Conceived by Geert-Jan Hobijn and Carsten Stabenow, this project is regarded by its authors as a Mono Erosive Surround Sound Installation. Resurrecting the mechanic, playful aesthetic characteristic of all the creations from Staalplaat Soundsystem, the Yokomono installation consists of ten vinyl killers-toy car spinning record players, each customised with its own fm transmitter. The emerging sounds are due to a collection of radios that receive the randomly transmitted signals from the toy cars, yet instability and unpredictability ensues since the cars run on batteries and will ultimately die out, hence the term “vinyl killers.”
The presence of Yokomono at PLACARD//MUTEK 2005 will offer the occasion for Staalplaat to inaugurate their wireless video extension and entertain certain sonic loops from the likes of Anton Nikkilä, Charlemagne Palestine, Fennesz, fm3, Ignaz Schick, Ilpo Väisänen, Justin Bennett, C.M. von Hausswolff, Phill Niblock, Radian and Tim Hecker.


Montreal 04.28.2005 – Les Poules: Volapük 3

Les Poules: Volapük 3

April 28th is the last of  a series of 3 concerts presented in the context of Volapük. This concert brings together Les Poules and the trio of young innovative musicians I8U, Magali Babin and Myléna Bergeron. The show, while exploring the diverse avenues of today’s musical language will follow Volapük’s thematic : a mix and exchange of new languages. These guests have distinguished themselves by their research and their will to push beyond the boundaries of electronic and noise music.

Les Poules: Joane Hétu, saxophone, voice; Diane Labrosse, sampler; Danielle Palardy Roger, percussions + a trio of young innovative musicians I8U, electronics; Magali Babin, electronics and found objects; Mylena Bergeron, electronics and vocals.

–  Jeudi/Thursday April 28 avril 2005 –  20h30 –

O Patro Vys
356, avenue du Mont-Royal Est — Montréal
[métro Mont-Royal]
[t] : 514-845-3855

La soirée du 28 avril de la série de trois concerts Volapük jumelle le trio Les Poules et le trio des jeunes musiciennes innovatrices I8U, Magali Babin et Mylena Bergeron. Ce concert, qui explore les diverses avenues du langage musical d’aujourd’hui, se déroule sous la thématique Volapük: mélanges et échanges de nouveaux langages. Les formations invitées se distinguent par leur esprit de recherche et leur volonté de repousser les frontières de la musique bruitiste et électronique.

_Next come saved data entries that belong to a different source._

-- pv_equiv track=rewrite | github.com/DEBorodina/SP800-90B_EntropyAssessment | LRS_Estimate.py | find_u
-- ===== SOURCE A (Python) =====
-- from collections import Counter
--
-- def find_tuples(s, t):
--     return zip(*[s[i:] for i in range(t)])
--
-- def find_u(s, threshold):
--     count = threshold + 1
--     u = 0
--     while count >= threshold:
--         u += 1
--         c = Counter(find_tuples(s, u))
--         count = c.most_common(1)[0][1]
--     return u
-- ===== SOURCE B (Python) =====
-- def find_u(s, threshold):
--     n = len(s)
--
--     def max_count(u):
--         counts = {}
--         for i in range(n - u + 1):
--             t = tuple(s[i:i+u])
--             counts[t] = counts.get(t, 0) + 1
--         return max(counts.values(), default=0)
--
--     # max_count is non-increasing in u, so the answer is the least u >= 1
--     # with max_count(u) < threshold: exponential growth, then binary search.
--     lo = 1
--     hi = 1
--     while max_count(hi) >= threshold:
--         lo = hi + 1
--         hi *= 2
--     while lo < hi:
--         mid = (lo + hi) // 2
--         if max_count(mid) >= threshold:
--             lo = mid + 1
--         else:
--             hi = mid
--     return lo
-- ===== Notes on version B (the rewrite author's own statement) =====
-- stated objective: faster
-- what changed: A scans u = 1, 2, 3, ... recounting all u-tuples with a Counter at every step; B exploits that the maximal tuple multiplicity is non-increasing in u and finds the least u with max_count(u) < threshold by exponential growth followed by binary search, with each probe a single dict-counting pass.
import Mathlib
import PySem

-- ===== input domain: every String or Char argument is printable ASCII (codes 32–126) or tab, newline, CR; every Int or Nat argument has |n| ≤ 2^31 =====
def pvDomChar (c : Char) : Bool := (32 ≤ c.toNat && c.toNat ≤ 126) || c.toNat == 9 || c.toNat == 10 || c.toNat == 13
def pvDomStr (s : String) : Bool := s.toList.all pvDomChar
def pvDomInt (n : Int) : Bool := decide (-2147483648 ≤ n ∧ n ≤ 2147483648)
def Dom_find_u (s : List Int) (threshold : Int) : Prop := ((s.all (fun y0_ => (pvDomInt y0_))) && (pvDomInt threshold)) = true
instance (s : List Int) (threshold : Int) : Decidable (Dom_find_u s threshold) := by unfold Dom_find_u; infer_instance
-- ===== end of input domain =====

-- B replaces A's linear scan over u (recounting all u-tuples at every step) by an
-- exponential-growth + binary search over u, exploiting that the maximal tuple
-- multiplicity is non-increasing in u; objective: faster.


-- ===== PORT A =====

-- termination measure for pyZipN (cited by its decreasing_by)
theorem pvSumTailLt (ls : List (List Int)) (hne : ls ≠ []) (hall : ∀ l ∈ ls, l ≠ []) :
    ((ls.map List.tail).map List.length).sum < (ls.map List.length).sum := by
  induction ls with
  | nil => exact absurd rfl hne
  | cons x t ih =>
    have hx : x ≠ [] := hall x (by simp)
    have hxlen : x.tail.length < x.length := by
      cases x with
      | nil => exact absurd rfl hx
      | cons a b => simp
    have ht : ((t.map List.tail).map List.length).sum ≤ (t.map List.length).sum := by
      rcases eq_or_ne t [] with rfl | htne
      · simp
      · exact le_of_lt (ih htne (fun l hl => hall l (by simp [hl])))
    simpa using Nat.add_lt_add_of_lt_of_le hxlen ht

-- zip(*lists): take one element from each list until some list is exhausted
def pyZipN (ls : List (List Int)) : List (List Int) :=
  if h : ls ≠ [] ∧ ∀ l ∈ ls, l ≠ [] then
    (ls.map (·.headI)) :: pyZipN (ls.map List.tail)
  else []
termination_by (ls.map List.length).sum
decreasing_by
  have := pvSumTailLt ls h.1 h.2
  simpa using this

-- zip(*[s[i:] for i in range(t)])
def find_tuples (s : List Int) (t : Int) : List (List Int) :=
  pyZipN ((PySem.List.pyRange 0 t 1).map (fun i => PySem.List.slice s (some i) none))

-- c.most_common(1)[0][1]; the none branch is where Python raises IndexError
-- (empty Counter) — excluded by Pre_find_u
def mostCommon1Count (d : PySem.Dict (List Int) Int) : Int :=
  match PySem.List.pyGet? (PySem.List.sorted d.items (fun p => p.2) true) 0 with
  | some p => p.2
  | none => 0

-- the while loop of A; fuel only makes the recursion structural (unreachable at 0 under Pre_)
def loopA (s : List Int) (threshold : Int) (u : Int) : Nat → Int
  | 0 => u
  | fuel + 1 =>
    let u' := u + 1
    let count := mostCommon1Count (PySem.Dict.counter (find_tuples s u'))
    if threshold ≤ count then loopA s threshold u' fuel else u'

def find_u (s : List Int) (threshold : Int) : Int :=
  -- initial count = threshold + 1, so the first guard test 'count >= threshold' is this:
  if threshold ≤ threshold + 1 then loopA s threshold 0 (s.length + 1) else 0

-- ===== PORT B =====

-- max_count(u): dict of window counts, then max(counts.values(), default=0)
def maxCountB (s : List Int) (u : Int) : Int :=
  let n : Int := s.length
  let counts := (PySem.List.pyRange 0 (n - u + 1) 1).foldl
    (fun d i =>
      let t := PySem.List.slice s (some i) (some (i + u))
      d.insert t (d.getD t 0 + 1))
    PySem.Dict.empty
  PySem.List.maxD counts.values (fun x => x) 0

-- the second while loop of B (binary search)
def bsearchB (s : List Int) (threshold : Int) (lo hi : Int) : Int :=
  if h : lo < hi then
    let mid := PySem.Int.floordiv (lo + hi) 2
    if threshold ≤ maxCountB s mid then bsearchB s threshold (mid + 1) hi
    else bsearchB s threshold lo mid
  else lo
termination_by (hi - lo).toNat
decreasing_by
  · have hb := PySem.Int.floordiv_two_mid_bounds (le_of_lt h)
    omega
  · have hlt : PySem.Int.floordiv (lo + hi) 2 < hi := by
      rw [PySem.Int.floordiv_lt_iff_lt_mul (by omega)]
      omega
    omega

-- the first while loop of B (exponential growth); fuel only makes the recursion
-- structural (unreachable at 0 under Pre_)
def growB (s : List Int) (threshold : Int) (lo hi : Int) : Nat → Int
  | 0 => lo
  | fuel + 1 =>
    if threshold ≤ maxCountB s hi then growB s threshold (hi + 1) (2 * hi) fuel
    else bsearchB s threshold lo hi

def find_u_alt (s : List Int) (threshold : Int) : Int :=
  growB s threshold 1 1 (s.length + 2)

-- ===== PRECONDITION & SPEC =====
-- Pre_ excludes exactly the inputs where A never returns: with s = [] (first Counter
-- is empty) A raises IndexError, and with threshold ≤ 1 every count (≥ 1) satisfies
-- the guard until the Counter becomes empty, so A raises IndexError there too.
def Pre_find_u (s : List Int) (threshold : Int) : Prop := s ≠ [] ∧ 2 ≤ threshold
instance (s : List Int) (threshold : Int) : Decidable (Pre_find_u s threshold) := by
  unfold Pre_find_u; infer_instance

def pvWitness_find_u : List Int × Int := ([1, 1, 2], 2)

Les Poules: Joane Hétu, saxophone, voix; Diane Labrosse, échantionneur; Danielle Palardy Roger, percussions + le trio des jeunes musiciennes innovatrices I8U, électroniques; Magali Babin, électroniques et objets; Mylena Bergeron, électroniques, voix.

Montreal 03.12.205 – Proximité

Proximité

Proximité is a project presented at the Clark Gallery in the context of their “Postes_Audio ” initiative. Set up in a area of the gallery referred to as the lounge, Postes_Audio offers an array of sound exploration. It invites the listener to put on a set of headphones and enjoy the music of a   featured artist. 2 sets of headphones, 2 artists.

Proximité is a collection of tracks that have been released on Canadian and European labels as well as unreleased tracks including the only collaboration of this catalogue recorded with artist Akira Rabelais. This material was specifically selected by i8u to reflect upon the intimate relationship between listener and the music, therefore utilizing the space, be it audible or physical

Plenty of thought and analysis comes into play when dealing with proximity in the visual world, yet proximity in the aural world is more abstract and for most of us under explored. With the visual, proximity is usually measured in distance between you and an inanimate object, yet in the aural world it is usually more personal. Although, sound can be caused by objects making us aware of our relationship to it, usually it is people or relationships that are brought to our attention through sound. A whisper or a yell, even when alone, has power because of its proximity. The music needs of a listener can sometimes be satisfied in a large auditorium, and with others, only earphones will suffice.

This project attempts to explore the organic nature of what sound evokes in us within the context of its aural proximity.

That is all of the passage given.